POST /automation/create_task
POST /automation/update_lead_stage
POST /automation/log_activity
14) Testing & environments (dev/staging/prod)
Treat automations like product features: versioned workflows, test data, and structured regression checks.
Environments
- Dev: sandbox integrations, test inbox
- Staging: production-like but isolated
- Prod: real operations
Test strategy
- Unit test webhook verification + parsing
- Integration test happy paths
- Chaos test duplicates + timeouts
- Regression tests for policy enforcement
15) Deployment checklist (ship-ready)
Use this as your “go live” gate. If you can’t answer one item, don’t ship yet.
16) FAQ (developer-focused)
Quick answers to the questions builders ask before integrating.

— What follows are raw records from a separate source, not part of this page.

-- pv_equiv track=rewrite | github.com/josephbill/CodilityAssessmentsStudies | 93codility/shortestboardlength.py | solution
-- ===== SOURCE A (Python) =====
-- def solution(A):
--     # Implement your solution here
--     # helper function to check if i can cover all holes using a bisection search
--     def can_i_cover_all_holes(mid):
--         need_boards = 0
--         last_index = A[0]
--
--         for position in A:
--             #check if distance between the current position and last position is
--             #greater than mid point
--             if position - last_index > mid:
--                 need_boards += 1
--                 last_index = position
--
--         return need_boards
--     #sort for binary search
--     A.sort()
--     #intial low and high bounds for search
--     low, high = 1, A[-1] - A[0] + 1
--     #perfoming search for shortest board length
--     while low < high:
--         mid = (low + high) // 2
--
--         if can_i_cover_all_holes(mid) <= 1:
--             high = mid
--         else:
--             low = mid + 1
--
--     return low
-- ===== SOURCE B (Python) =====
-- def solution(A):
--     # linear scan over adjacent split points after sorting (mutates A in place like the original)
--     A.sort()
--     if len(A) < 2:
--         return 1
--     first, last = A[0], A[-1]
--     best = last - first
--     for x, y in zip(A, A[1:]):
--         cand = max(x - first, last - y)
--         if cand < best:
--             best = cand
--     return max(1, best)
-- ===== Notes on version B (the rewrite author's own statement) =====
-- stated objective: faster
-- what changed: Replaced the binary search over board lengths (each step re-running the greedy cover check over the whole list) by a single linear scan over adjacent split points after sorting, taking the minimum over splits of the larger of the two group spans.
-- outside the precondition, e.g. on solution([]): A raises IndexError, B returns 1
import Mathlib
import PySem

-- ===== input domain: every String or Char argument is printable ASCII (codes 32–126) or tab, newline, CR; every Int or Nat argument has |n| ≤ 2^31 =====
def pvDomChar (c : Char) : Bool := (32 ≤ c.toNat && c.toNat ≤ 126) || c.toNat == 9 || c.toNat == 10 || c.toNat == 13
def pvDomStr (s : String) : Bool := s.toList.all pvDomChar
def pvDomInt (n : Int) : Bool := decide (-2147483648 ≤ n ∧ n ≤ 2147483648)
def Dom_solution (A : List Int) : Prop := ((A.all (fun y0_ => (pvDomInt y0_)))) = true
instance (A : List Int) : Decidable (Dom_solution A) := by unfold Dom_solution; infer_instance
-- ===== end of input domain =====

-- B replaces A's binary search over board lengths by one linear scan over adjacent split points
-- after sorting (objective: faster). Both A and B sort their argument in place in Python; the
-- equivalence proved here is about the RETURN value (both perform the same mutation).

-- ===== PORT A =====
-- can_i_cover_all_holes(mid), reading the (already sorted) list As; A[0] is pyGetD (Pre_ excludes [])
def pvCanCover (As : List Int) (mid : Int) : Int :=
  (As.foldl
    (fun (st : Int × Int) position =>
      if position - st.2 > mid then (st.1 + 1, position) else st)
    (0, PySem.List.pyGetD As 0 0)).1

Is Lindy an API or an app?
It’s primarily an automation assistant platform. “API” usually means how you trigger workflows and integrate with tools (webhooks, connectors, custom actions).
Can I call Lindy from my backend?
In most designs, yes: your backend posts events to start workflows and listens for webhooks to track completion, approval requests, and failures.
How do I prevent the same automation running twice?
Use an idempotency key tied to the business event (like a lead-created event ID) and dedupe webhook events by
event_id in your database.
Do I need webhooks?
If you want reliable, scalable UX and strong debugging, yes. Polling is usually more fragile and expensive.
How do I keep it safe in production?
Start in draft-only mode, add approval gates for external actions, enforce strict policies (allowed domains, frequency caps), and invest early in logs + monitoring + rollback controls.
Can I build a multi-user SaaS on top of Lindy?
Yes—treat it as multi-tenant infrastructure: per-user integration grants, per-tenant rate limiting, strict data isolation, and auditable execution logs.